## Work request
Only one stretch of the records below should be repeated. It starts with the line containing "have hrest : rest = cs.drop (i + 1) := by" and goes on through the line containing "have hlen : toksA.length", exactly as written.

(Collected data)

———

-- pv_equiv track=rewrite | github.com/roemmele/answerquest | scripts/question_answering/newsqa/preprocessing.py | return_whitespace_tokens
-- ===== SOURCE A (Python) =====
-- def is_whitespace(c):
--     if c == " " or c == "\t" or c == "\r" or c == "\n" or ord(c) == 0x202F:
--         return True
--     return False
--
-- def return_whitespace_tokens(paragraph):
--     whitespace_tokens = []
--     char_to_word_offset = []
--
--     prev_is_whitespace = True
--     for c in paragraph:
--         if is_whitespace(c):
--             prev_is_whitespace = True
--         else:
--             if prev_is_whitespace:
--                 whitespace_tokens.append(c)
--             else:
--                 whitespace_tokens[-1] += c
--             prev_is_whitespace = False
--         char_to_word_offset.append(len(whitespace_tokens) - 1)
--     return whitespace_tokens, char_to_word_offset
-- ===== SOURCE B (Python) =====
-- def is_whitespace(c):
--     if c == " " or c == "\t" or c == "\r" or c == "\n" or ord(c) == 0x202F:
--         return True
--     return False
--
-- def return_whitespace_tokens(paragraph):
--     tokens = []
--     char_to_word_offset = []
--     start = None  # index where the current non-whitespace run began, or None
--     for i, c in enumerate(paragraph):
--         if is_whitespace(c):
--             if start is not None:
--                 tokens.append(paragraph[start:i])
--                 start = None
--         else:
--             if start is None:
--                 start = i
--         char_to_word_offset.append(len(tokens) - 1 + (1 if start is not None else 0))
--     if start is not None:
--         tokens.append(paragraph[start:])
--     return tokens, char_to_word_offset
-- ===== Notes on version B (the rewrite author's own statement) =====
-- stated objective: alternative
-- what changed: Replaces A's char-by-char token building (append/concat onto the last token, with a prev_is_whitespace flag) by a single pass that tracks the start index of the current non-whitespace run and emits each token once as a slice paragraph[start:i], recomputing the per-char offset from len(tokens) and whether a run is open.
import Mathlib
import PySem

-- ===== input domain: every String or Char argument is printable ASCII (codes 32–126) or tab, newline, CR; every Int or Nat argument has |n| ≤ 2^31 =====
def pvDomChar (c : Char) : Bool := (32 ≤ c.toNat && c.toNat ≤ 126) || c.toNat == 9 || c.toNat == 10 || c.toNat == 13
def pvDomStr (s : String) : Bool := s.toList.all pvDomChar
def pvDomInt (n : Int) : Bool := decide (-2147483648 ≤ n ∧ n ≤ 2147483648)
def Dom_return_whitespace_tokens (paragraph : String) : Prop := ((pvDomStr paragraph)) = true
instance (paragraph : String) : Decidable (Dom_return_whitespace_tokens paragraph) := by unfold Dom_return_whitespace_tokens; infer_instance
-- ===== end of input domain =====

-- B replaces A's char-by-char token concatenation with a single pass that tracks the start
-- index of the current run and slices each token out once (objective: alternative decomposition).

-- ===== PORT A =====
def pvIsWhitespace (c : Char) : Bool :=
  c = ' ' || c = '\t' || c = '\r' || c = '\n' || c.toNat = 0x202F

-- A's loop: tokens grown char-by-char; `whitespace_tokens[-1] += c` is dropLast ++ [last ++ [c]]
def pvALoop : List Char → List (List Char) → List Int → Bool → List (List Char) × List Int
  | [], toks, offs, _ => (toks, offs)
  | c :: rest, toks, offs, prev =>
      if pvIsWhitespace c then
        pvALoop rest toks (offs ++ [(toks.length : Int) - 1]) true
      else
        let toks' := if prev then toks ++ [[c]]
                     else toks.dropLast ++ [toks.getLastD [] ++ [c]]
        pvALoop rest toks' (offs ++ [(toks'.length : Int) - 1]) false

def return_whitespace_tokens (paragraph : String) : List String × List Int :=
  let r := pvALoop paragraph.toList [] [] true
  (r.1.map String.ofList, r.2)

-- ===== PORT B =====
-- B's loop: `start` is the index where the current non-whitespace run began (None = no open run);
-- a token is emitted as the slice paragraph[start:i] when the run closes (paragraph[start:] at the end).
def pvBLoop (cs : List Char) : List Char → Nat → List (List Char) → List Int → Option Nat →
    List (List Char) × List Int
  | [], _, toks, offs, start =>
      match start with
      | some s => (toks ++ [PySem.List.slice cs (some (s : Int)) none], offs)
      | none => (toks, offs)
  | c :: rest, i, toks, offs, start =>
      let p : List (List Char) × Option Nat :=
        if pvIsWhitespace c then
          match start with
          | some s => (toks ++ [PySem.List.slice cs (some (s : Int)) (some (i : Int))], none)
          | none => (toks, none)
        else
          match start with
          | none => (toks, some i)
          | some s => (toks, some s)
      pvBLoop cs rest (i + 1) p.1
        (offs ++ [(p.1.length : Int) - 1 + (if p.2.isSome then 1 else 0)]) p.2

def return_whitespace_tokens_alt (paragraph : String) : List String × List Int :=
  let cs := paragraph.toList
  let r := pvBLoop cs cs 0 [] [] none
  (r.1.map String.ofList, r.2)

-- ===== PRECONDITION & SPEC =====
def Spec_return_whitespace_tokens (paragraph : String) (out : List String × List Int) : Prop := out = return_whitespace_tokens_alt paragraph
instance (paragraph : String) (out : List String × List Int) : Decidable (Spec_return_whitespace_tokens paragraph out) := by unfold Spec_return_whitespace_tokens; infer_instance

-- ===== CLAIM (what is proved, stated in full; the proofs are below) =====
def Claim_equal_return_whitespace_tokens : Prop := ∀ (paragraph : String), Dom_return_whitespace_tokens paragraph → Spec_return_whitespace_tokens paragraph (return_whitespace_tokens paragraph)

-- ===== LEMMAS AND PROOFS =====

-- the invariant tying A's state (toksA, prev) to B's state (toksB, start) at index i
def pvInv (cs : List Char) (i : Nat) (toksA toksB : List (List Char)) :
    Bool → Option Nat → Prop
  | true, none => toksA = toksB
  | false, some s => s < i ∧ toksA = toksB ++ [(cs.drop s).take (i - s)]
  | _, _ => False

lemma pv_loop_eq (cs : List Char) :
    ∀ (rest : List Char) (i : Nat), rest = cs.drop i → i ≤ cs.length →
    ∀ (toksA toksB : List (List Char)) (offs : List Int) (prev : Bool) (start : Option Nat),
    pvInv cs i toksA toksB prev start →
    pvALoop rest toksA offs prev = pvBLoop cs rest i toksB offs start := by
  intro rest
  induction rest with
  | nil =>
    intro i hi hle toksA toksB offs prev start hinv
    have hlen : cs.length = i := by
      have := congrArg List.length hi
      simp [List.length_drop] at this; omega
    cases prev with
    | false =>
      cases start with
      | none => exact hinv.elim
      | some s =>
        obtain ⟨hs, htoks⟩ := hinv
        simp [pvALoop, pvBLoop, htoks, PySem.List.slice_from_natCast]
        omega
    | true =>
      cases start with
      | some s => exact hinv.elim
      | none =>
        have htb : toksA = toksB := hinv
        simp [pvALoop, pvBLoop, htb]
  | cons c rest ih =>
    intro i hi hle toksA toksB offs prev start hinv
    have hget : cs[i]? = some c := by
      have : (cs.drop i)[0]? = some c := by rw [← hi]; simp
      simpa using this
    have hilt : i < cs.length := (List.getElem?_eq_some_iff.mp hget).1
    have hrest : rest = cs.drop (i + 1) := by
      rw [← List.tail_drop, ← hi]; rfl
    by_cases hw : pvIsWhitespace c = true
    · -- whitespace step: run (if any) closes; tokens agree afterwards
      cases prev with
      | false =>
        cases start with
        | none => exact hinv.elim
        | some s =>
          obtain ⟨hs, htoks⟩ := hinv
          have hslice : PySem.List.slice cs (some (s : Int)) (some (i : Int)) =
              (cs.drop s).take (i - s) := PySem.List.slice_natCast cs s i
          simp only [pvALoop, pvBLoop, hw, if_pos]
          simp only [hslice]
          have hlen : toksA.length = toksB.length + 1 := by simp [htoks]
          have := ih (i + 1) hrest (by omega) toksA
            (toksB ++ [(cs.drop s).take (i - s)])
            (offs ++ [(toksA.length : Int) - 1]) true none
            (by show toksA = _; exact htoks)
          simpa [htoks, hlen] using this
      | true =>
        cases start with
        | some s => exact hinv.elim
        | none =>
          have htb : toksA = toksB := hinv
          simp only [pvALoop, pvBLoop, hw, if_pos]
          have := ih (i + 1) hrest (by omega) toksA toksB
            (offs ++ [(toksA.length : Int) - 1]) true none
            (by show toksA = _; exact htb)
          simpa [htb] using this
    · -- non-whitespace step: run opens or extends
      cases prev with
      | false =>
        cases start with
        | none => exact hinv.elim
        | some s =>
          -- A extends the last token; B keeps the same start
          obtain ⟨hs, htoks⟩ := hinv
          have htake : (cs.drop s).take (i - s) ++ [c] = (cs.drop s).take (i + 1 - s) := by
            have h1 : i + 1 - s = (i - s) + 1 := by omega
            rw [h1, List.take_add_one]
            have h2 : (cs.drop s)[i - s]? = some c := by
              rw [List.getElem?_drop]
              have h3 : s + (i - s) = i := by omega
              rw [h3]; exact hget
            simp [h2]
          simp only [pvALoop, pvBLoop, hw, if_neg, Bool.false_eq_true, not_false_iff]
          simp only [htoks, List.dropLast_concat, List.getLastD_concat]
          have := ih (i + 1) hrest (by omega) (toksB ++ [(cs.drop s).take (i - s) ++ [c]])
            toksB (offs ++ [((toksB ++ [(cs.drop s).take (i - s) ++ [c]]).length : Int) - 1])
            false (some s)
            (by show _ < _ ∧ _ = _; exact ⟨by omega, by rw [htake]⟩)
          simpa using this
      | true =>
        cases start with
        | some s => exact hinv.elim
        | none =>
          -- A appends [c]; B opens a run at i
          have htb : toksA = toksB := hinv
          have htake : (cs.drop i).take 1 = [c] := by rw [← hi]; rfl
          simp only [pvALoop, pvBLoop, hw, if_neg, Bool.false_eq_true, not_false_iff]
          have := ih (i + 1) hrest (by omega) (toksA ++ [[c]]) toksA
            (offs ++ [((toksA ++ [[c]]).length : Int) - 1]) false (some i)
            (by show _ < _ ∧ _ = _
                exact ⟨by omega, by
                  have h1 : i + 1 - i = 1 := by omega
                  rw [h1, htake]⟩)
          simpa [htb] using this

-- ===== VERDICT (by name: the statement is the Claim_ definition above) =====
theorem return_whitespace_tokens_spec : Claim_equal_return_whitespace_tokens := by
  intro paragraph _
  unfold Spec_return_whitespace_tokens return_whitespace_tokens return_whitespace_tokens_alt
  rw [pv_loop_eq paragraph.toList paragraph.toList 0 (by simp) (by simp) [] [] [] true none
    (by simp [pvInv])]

———

## Task output
    have hrest : rest = cs.drop (i + 1) := by
      rw [← List.tail_drop, ← hi]; rfl
    by_cases hw : pvIsWhitespace c = true
    · -- whitespace step: run (if any) closes; tokens agree afterwards
      cases prev with
      | false =>
        cases start with
        | none => exact hinv.elim
        | some s =>
          obtain ⟨hs, htoks⟩ := hinv
          have hslice : PySem.List.slice cs (some (s : Int)) (some (i : Int)) =
              (cs.drop s).take (i - s) := PySem.List.slice_natCast cs s i
          simp only [pvALoop, pvBLoop, hw, if_pos]
          simp only [hslice]
          have hlen : toksA.length = toksB.length + 1 := by simp [htoks]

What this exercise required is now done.